* Exercise
From the listing below, retype exactly the line holding "simp [pvCatOf, hf]", the line holding "c ++ notes.filter", and the lines between them; skip everything else.

* Supplied material
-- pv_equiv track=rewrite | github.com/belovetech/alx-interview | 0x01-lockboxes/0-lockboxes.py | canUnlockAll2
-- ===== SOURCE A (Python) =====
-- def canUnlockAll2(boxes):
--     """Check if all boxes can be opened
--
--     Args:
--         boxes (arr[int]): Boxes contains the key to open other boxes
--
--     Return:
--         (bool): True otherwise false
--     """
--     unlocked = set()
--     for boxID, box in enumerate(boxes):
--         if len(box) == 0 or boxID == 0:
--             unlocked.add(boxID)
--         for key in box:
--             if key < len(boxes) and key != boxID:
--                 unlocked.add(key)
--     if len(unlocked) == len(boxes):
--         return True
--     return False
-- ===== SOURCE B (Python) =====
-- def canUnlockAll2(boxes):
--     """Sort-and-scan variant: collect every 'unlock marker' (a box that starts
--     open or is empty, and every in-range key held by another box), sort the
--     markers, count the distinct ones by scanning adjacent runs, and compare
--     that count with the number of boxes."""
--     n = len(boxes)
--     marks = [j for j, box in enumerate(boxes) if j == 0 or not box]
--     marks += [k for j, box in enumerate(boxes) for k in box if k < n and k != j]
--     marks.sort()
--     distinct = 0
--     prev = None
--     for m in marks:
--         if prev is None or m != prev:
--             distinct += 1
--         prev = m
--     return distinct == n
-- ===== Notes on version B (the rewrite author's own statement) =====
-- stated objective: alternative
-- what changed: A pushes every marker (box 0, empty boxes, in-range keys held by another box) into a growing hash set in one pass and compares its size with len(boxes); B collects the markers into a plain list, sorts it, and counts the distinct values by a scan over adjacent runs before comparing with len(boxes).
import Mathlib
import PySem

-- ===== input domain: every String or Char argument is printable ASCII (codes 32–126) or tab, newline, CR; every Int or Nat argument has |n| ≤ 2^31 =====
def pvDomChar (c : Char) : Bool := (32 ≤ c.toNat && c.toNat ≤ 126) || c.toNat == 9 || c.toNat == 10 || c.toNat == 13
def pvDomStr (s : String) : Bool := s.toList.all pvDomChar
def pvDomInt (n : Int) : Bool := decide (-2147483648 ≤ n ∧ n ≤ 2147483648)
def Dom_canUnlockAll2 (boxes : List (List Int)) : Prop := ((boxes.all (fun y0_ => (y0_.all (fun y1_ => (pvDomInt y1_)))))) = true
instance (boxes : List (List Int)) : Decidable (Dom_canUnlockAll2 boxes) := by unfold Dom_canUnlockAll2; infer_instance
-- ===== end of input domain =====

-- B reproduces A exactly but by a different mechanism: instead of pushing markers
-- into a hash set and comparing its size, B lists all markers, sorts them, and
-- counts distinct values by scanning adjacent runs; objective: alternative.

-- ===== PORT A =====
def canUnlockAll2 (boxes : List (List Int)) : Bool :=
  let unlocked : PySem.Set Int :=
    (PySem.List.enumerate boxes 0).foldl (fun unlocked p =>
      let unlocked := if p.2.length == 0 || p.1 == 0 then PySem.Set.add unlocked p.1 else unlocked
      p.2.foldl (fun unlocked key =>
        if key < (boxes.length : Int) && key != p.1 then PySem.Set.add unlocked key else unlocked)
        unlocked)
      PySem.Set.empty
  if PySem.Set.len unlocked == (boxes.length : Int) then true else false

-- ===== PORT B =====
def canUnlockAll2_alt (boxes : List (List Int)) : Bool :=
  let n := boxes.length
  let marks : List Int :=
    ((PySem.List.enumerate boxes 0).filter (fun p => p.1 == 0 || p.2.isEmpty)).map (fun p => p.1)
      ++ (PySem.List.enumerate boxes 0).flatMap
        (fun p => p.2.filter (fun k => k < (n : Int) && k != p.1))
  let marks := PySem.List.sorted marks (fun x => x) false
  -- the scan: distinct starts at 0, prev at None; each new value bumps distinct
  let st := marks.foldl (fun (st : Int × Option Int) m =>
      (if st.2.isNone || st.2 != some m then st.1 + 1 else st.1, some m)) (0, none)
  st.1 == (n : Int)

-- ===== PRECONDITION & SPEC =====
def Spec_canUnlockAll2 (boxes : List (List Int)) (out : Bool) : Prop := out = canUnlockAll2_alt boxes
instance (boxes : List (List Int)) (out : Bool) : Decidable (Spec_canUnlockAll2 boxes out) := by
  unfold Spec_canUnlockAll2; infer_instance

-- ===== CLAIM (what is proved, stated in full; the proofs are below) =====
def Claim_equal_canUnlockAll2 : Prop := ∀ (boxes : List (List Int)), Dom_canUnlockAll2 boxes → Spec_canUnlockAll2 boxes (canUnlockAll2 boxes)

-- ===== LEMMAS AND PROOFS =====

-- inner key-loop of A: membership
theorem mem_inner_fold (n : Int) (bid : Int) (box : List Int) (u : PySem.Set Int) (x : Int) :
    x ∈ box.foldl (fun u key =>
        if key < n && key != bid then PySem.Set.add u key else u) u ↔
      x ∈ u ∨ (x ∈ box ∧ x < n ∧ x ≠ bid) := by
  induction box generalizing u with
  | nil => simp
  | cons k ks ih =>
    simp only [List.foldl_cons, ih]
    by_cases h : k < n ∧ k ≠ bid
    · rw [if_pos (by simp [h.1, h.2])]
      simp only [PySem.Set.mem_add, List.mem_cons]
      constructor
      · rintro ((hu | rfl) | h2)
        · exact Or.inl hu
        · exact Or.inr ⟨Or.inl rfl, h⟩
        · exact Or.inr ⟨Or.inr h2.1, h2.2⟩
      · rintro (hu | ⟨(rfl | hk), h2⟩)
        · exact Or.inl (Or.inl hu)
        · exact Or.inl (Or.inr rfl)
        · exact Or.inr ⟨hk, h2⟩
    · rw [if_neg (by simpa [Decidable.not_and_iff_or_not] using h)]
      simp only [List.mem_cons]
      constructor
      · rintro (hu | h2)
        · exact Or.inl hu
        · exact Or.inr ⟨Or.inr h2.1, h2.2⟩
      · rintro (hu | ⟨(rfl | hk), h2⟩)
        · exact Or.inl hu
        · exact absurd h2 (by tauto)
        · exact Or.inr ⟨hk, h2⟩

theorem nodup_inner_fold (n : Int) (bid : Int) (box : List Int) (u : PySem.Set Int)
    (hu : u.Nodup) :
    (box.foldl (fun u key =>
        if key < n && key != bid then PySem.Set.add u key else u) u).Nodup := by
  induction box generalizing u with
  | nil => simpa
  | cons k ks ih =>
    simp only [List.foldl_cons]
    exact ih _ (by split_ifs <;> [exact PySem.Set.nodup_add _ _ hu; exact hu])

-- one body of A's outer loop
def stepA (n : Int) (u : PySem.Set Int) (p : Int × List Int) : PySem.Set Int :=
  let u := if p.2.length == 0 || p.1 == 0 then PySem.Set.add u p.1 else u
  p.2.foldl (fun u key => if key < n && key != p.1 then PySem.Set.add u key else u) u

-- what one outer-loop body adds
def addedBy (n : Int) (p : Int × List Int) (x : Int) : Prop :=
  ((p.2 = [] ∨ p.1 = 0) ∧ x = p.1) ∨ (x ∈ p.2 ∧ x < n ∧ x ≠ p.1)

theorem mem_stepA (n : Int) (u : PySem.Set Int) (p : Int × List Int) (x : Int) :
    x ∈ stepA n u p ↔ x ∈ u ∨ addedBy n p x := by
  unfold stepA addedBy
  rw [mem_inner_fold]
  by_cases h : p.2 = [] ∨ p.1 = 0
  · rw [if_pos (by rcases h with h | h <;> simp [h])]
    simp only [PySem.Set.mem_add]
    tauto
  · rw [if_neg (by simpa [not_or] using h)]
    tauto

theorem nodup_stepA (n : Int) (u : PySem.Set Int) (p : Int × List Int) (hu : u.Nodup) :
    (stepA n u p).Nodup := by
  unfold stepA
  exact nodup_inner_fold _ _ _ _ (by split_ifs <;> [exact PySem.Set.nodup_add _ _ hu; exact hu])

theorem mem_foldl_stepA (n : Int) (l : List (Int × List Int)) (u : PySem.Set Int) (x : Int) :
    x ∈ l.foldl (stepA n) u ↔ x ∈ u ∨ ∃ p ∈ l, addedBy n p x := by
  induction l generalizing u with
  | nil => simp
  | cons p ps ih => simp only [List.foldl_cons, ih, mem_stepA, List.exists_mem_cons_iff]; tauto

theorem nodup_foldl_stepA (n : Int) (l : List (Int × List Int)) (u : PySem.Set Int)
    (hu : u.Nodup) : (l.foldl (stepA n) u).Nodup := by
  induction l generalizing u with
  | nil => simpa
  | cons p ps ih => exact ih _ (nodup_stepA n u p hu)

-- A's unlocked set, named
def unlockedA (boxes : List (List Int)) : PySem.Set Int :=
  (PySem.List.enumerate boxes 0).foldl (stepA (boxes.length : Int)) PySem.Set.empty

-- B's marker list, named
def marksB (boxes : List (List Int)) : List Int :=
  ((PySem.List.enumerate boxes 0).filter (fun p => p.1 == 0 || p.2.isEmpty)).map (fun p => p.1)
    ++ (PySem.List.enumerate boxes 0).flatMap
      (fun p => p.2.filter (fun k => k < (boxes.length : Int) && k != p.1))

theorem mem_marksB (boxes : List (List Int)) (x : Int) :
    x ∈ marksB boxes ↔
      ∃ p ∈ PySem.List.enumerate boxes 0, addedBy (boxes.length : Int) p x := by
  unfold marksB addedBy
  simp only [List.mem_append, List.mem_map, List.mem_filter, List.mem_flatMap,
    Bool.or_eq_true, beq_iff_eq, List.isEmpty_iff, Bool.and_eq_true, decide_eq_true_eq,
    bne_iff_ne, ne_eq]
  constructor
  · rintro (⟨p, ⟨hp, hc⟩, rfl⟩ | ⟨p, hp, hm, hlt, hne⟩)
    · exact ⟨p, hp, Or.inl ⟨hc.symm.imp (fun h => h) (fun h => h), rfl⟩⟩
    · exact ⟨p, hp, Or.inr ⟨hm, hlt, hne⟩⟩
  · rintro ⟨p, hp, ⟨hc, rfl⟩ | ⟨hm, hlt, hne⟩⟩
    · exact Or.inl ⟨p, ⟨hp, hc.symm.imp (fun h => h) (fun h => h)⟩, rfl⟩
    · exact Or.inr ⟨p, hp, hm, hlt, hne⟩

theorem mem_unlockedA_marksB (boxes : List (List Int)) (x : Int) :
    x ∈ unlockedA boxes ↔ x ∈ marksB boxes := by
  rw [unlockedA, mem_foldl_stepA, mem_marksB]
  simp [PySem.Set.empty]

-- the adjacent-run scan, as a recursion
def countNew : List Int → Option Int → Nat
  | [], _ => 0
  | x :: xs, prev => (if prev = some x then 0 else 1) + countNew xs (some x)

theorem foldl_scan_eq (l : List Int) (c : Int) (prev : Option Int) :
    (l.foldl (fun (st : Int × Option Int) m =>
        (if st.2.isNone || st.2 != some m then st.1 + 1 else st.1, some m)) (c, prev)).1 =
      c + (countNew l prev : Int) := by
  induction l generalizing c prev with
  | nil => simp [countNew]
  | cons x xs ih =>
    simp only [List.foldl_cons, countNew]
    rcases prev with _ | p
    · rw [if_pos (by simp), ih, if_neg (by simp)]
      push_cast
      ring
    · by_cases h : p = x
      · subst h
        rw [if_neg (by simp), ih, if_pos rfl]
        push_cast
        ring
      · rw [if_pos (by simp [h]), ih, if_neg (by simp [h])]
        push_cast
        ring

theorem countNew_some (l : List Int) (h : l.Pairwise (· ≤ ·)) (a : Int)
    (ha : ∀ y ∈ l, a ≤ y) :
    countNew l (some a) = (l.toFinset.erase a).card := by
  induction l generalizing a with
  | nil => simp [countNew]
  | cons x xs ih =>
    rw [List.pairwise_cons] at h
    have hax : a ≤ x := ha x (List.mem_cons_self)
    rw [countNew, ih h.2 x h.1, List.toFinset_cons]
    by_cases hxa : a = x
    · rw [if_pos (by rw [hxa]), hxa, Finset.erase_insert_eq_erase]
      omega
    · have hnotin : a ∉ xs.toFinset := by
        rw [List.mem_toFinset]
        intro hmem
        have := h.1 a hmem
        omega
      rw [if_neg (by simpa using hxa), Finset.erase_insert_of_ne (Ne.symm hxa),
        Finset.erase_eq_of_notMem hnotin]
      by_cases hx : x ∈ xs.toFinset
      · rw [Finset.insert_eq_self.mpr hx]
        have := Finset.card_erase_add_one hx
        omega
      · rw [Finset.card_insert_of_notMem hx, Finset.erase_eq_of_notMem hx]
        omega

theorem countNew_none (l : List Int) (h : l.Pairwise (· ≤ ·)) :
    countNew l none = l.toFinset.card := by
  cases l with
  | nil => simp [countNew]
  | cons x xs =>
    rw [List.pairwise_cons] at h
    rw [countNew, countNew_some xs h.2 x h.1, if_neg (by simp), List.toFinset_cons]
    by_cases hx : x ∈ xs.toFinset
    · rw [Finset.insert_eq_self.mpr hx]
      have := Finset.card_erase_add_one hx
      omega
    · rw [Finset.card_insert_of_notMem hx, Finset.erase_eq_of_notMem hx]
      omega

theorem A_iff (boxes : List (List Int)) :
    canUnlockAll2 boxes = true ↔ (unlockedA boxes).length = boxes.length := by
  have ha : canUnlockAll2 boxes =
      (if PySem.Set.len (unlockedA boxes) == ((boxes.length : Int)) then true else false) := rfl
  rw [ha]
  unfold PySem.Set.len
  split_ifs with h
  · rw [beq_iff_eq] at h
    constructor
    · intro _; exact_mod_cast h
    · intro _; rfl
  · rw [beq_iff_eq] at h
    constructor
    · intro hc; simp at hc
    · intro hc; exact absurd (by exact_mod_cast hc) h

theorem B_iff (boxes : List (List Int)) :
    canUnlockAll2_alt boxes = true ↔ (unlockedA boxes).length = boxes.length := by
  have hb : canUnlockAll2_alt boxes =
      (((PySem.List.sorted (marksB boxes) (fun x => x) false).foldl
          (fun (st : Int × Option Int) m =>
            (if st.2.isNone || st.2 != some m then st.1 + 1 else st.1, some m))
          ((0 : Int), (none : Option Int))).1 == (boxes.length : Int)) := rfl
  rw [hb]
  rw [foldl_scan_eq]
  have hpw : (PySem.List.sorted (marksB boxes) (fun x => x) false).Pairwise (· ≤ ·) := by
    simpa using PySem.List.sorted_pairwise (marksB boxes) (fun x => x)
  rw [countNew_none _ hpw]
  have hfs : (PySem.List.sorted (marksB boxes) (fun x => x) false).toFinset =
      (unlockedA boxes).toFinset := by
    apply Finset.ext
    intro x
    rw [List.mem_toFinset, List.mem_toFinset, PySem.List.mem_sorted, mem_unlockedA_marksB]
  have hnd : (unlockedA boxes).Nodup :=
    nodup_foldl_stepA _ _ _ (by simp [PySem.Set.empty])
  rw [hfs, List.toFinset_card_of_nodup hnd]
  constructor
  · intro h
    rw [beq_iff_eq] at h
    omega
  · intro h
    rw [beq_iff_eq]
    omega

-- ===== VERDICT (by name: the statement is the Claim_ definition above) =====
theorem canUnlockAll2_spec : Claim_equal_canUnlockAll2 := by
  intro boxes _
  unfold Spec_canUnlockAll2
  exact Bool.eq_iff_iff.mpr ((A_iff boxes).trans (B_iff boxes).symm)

...

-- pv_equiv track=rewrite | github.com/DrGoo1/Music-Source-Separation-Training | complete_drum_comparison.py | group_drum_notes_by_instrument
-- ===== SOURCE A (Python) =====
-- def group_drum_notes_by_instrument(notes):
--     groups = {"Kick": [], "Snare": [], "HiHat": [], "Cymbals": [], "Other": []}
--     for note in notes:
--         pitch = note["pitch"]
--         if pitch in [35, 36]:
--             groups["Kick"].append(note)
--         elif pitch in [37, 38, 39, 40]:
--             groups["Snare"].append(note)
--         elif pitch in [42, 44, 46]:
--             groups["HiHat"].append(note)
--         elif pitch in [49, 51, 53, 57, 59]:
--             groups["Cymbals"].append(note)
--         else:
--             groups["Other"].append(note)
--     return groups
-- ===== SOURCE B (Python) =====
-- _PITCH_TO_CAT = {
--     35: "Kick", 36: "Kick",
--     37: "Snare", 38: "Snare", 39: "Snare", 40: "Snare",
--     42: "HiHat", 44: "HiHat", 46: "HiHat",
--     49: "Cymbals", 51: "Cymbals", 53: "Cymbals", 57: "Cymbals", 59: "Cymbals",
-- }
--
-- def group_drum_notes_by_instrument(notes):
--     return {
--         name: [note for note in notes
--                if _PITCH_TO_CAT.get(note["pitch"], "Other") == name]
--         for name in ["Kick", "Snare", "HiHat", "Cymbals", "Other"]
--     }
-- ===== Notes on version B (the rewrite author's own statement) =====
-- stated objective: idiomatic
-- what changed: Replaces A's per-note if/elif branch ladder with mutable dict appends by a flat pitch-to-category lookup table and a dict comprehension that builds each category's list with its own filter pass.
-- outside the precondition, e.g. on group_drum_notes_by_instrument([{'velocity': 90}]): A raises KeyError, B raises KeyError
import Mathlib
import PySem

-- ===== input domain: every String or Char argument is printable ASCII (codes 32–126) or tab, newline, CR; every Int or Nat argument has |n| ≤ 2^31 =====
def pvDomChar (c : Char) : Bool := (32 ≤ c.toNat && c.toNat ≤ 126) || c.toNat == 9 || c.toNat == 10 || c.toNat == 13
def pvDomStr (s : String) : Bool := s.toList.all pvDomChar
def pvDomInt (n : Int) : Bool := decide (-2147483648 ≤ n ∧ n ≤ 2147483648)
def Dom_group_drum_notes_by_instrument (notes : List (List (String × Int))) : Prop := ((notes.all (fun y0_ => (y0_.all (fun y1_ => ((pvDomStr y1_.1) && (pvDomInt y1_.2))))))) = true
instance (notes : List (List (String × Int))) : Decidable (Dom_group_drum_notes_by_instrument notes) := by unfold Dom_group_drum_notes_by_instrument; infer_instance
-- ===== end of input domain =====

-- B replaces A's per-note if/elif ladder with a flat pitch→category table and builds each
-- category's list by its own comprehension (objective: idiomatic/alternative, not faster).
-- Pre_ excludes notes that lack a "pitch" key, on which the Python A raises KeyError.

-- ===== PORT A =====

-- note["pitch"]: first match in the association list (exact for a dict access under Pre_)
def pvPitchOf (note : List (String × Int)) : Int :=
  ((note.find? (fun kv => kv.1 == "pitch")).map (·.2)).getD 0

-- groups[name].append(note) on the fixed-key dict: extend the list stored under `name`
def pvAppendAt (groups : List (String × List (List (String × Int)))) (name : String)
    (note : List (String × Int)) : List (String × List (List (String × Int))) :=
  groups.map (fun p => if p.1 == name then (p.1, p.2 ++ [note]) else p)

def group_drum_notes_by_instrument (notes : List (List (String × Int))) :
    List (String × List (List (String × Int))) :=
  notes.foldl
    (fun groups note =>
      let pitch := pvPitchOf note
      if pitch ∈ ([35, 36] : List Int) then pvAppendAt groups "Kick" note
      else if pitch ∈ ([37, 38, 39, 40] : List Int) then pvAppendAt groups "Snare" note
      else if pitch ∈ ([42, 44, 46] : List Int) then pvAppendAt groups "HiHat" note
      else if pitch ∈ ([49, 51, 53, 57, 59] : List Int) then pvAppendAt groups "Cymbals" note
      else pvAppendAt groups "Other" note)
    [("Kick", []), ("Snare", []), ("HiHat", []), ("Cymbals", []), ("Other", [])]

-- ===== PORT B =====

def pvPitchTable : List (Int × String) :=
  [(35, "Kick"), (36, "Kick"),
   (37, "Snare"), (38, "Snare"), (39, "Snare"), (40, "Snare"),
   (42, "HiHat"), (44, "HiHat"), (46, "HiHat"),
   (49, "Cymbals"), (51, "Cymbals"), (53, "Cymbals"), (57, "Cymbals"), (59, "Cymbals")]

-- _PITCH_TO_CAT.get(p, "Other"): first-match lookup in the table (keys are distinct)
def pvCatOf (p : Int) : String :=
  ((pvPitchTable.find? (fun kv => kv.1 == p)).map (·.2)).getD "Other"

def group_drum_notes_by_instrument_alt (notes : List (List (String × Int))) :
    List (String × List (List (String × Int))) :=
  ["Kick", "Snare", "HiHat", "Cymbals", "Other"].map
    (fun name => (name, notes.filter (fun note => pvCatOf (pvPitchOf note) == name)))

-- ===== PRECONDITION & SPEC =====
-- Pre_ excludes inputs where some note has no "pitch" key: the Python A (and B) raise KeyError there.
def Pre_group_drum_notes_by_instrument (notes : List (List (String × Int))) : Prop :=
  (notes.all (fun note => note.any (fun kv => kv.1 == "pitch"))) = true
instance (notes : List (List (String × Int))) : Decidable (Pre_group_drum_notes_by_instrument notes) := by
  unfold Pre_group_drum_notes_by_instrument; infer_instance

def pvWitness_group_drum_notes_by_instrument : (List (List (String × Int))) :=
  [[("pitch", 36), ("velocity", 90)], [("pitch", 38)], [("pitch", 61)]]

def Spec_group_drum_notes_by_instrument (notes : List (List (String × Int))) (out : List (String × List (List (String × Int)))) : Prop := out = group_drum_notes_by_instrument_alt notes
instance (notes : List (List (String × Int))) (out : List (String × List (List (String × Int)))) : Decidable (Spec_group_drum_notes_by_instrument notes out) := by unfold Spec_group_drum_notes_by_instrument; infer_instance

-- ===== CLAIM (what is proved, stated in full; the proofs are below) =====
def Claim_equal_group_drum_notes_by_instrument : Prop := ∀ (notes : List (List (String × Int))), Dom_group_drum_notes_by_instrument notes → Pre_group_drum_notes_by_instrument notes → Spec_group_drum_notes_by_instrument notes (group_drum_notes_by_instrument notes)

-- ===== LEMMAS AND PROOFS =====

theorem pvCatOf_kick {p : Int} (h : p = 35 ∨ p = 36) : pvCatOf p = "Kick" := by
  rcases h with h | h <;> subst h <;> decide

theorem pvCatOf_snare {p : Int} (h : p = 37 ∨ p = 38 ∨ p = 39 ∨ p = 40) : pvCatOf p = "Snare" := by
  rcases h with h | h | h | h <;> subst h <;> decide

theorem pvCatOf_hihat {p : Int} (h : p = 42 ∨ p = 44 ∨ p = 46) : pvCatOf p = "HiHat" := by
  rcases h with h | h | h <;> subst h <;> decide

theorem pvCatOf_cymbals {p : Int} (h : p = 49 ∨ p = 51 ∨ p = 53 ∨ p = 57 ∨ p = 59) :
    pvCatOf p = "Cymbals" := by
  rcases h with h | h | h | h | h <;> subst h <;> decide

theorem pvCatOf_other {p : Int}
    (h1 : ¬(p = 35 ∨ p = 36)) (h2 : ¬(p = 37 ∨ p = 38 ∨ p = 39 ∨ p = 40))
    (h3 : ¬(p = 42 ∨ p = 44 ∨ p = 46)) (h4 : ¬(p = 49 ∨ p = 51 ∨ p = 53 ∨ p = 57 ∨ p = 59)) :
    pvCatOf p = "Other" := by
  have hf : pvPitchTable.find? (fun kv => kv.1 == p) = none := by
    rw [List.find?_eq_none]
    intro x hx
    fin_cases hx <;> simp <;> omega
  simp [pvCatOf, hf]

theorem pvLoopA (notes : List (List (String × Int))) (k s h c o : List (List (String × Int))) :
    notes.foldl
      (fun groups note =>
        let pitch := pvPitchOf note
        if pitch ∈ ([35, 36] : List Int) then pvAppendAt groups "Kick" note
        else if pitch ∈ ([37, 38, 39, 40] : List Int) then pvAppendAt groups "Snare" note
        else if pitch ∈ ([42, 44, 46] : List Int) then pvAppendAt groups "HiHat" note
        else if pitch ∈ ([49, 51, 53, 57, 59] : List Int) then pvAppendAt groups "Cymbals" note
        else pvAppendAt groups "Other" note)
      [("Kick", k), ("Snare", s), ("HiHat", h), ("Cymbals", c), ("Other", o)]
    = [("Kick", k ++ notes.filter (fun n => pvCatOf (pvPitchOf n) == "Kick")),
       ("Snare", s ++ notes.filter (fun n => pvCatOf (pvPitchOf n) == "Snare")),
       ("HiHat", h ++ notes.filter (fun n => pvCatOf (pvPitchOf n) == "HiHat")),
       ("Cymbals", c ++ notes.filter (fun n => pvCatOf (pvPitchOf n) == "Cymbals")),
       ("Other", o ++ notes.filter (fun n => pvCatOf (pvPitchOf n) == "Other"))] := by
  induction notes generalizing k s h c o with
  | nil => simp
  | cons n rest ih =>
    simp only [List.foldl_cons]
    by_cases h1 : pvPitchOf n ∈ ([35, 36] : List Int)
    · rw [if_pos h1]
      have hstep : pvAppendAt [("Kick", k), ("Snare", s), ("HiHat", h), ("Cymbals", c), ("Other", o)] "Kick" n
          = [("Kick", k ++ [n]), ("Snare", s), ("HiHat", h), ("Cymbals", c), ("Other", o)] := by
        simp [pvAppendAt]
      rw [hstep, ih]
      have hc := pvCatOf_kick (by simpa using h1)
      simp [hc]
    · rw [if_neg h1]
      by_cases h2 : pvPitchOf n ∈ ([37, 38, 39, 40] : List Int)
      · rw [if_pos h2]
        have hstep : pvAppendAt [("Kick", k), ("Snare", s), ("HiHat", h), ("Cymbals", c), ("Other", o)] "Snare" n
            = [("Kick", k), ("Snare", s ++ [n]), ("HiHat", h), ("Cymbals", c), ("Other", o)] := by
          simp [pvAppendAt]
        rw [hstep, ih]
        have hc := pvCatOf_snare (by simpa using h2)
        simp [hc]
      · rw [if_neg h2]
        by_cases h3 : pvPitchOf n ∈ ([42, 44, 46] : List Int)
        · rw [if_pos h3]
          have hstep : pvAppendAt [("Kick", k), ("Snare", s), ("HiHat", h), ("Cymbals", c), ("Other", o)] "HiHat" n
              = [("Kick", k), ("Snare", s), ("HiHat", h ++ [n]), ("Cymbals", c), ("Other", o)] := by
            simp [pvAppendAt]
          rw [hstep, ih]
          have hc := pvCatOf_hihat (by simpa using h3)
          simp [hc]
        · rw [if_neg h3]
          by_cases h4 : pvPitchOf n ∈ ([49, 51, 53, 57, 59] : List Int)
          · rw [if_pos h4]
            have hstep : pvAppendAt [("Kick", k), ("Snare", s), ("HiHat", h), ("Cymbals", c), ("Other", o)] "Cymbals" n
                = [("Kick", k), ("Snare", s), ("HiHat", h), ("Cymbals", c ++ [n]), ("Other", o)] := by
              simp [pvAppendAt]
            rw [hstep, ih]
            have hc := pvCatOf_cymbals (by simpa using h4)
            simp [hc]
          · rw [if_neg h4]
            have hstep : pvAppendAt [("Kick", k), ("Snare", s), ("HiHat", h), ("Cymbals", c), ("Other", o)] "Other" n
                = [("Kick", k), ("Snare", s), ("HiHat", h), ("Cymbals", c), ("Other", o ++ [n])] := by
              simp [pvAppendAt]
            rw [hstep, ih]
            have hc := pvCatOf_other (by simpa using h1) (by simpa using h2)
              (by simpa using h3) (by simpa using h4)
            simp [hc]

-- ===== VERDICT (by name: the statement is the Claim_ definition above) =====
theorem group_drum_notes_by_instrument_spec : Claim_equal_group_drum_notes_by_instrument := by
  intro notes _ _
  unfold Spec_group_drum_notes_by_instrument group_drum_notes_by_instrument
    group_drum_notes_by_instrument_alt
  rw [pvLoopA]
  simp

* Output of the task
  simp [pvCatOf, hf]

theorem pvLoopA (notes : List (List (String × Int))) (k s h c o : List (List (String × Int))) :
    notes.foldl
      (fun groups note =>
        let pitch := pvPitchOf note
        if pitch ∈ ([35, 36] : List Int) then pvAppendAt groups "Kick" note
        else if pitch ∈ ([37, 38, 39, 40] : List Int) then pvAppendAt groups "Snare" note
        else if pitch ∈ ([42, 44, 46] : List Int) then pvAppendAt groups "HiHat" note
        else if pitch ∈ ([49, 51, 53, 57, 59] : List Int) then pvAppendAt groups "Cymbals" note
        else pvAppendAt groups "Other" note)
      [("Kick", k), ("Snare", s), ("HiHat", h), ("Cymbals", c), ("Other", o)]
    = [("Kick", k ++ notes.filter (fun n => pvCatOf (pvPitchOf n) == "Kick")),
       ("Snare", s ++ notes.filter (fun n => pvCatOf (pvPitchOf n) == "Snare")),
       ("HiHat", h ++ notes.filter (fun n => pvCatOf (pvPitchOf n) == "HiHat")),
       ("Cymbals", c ++ notes.filter (fun n => pvCatOf (pvPitchOf n) == "Cymbals")),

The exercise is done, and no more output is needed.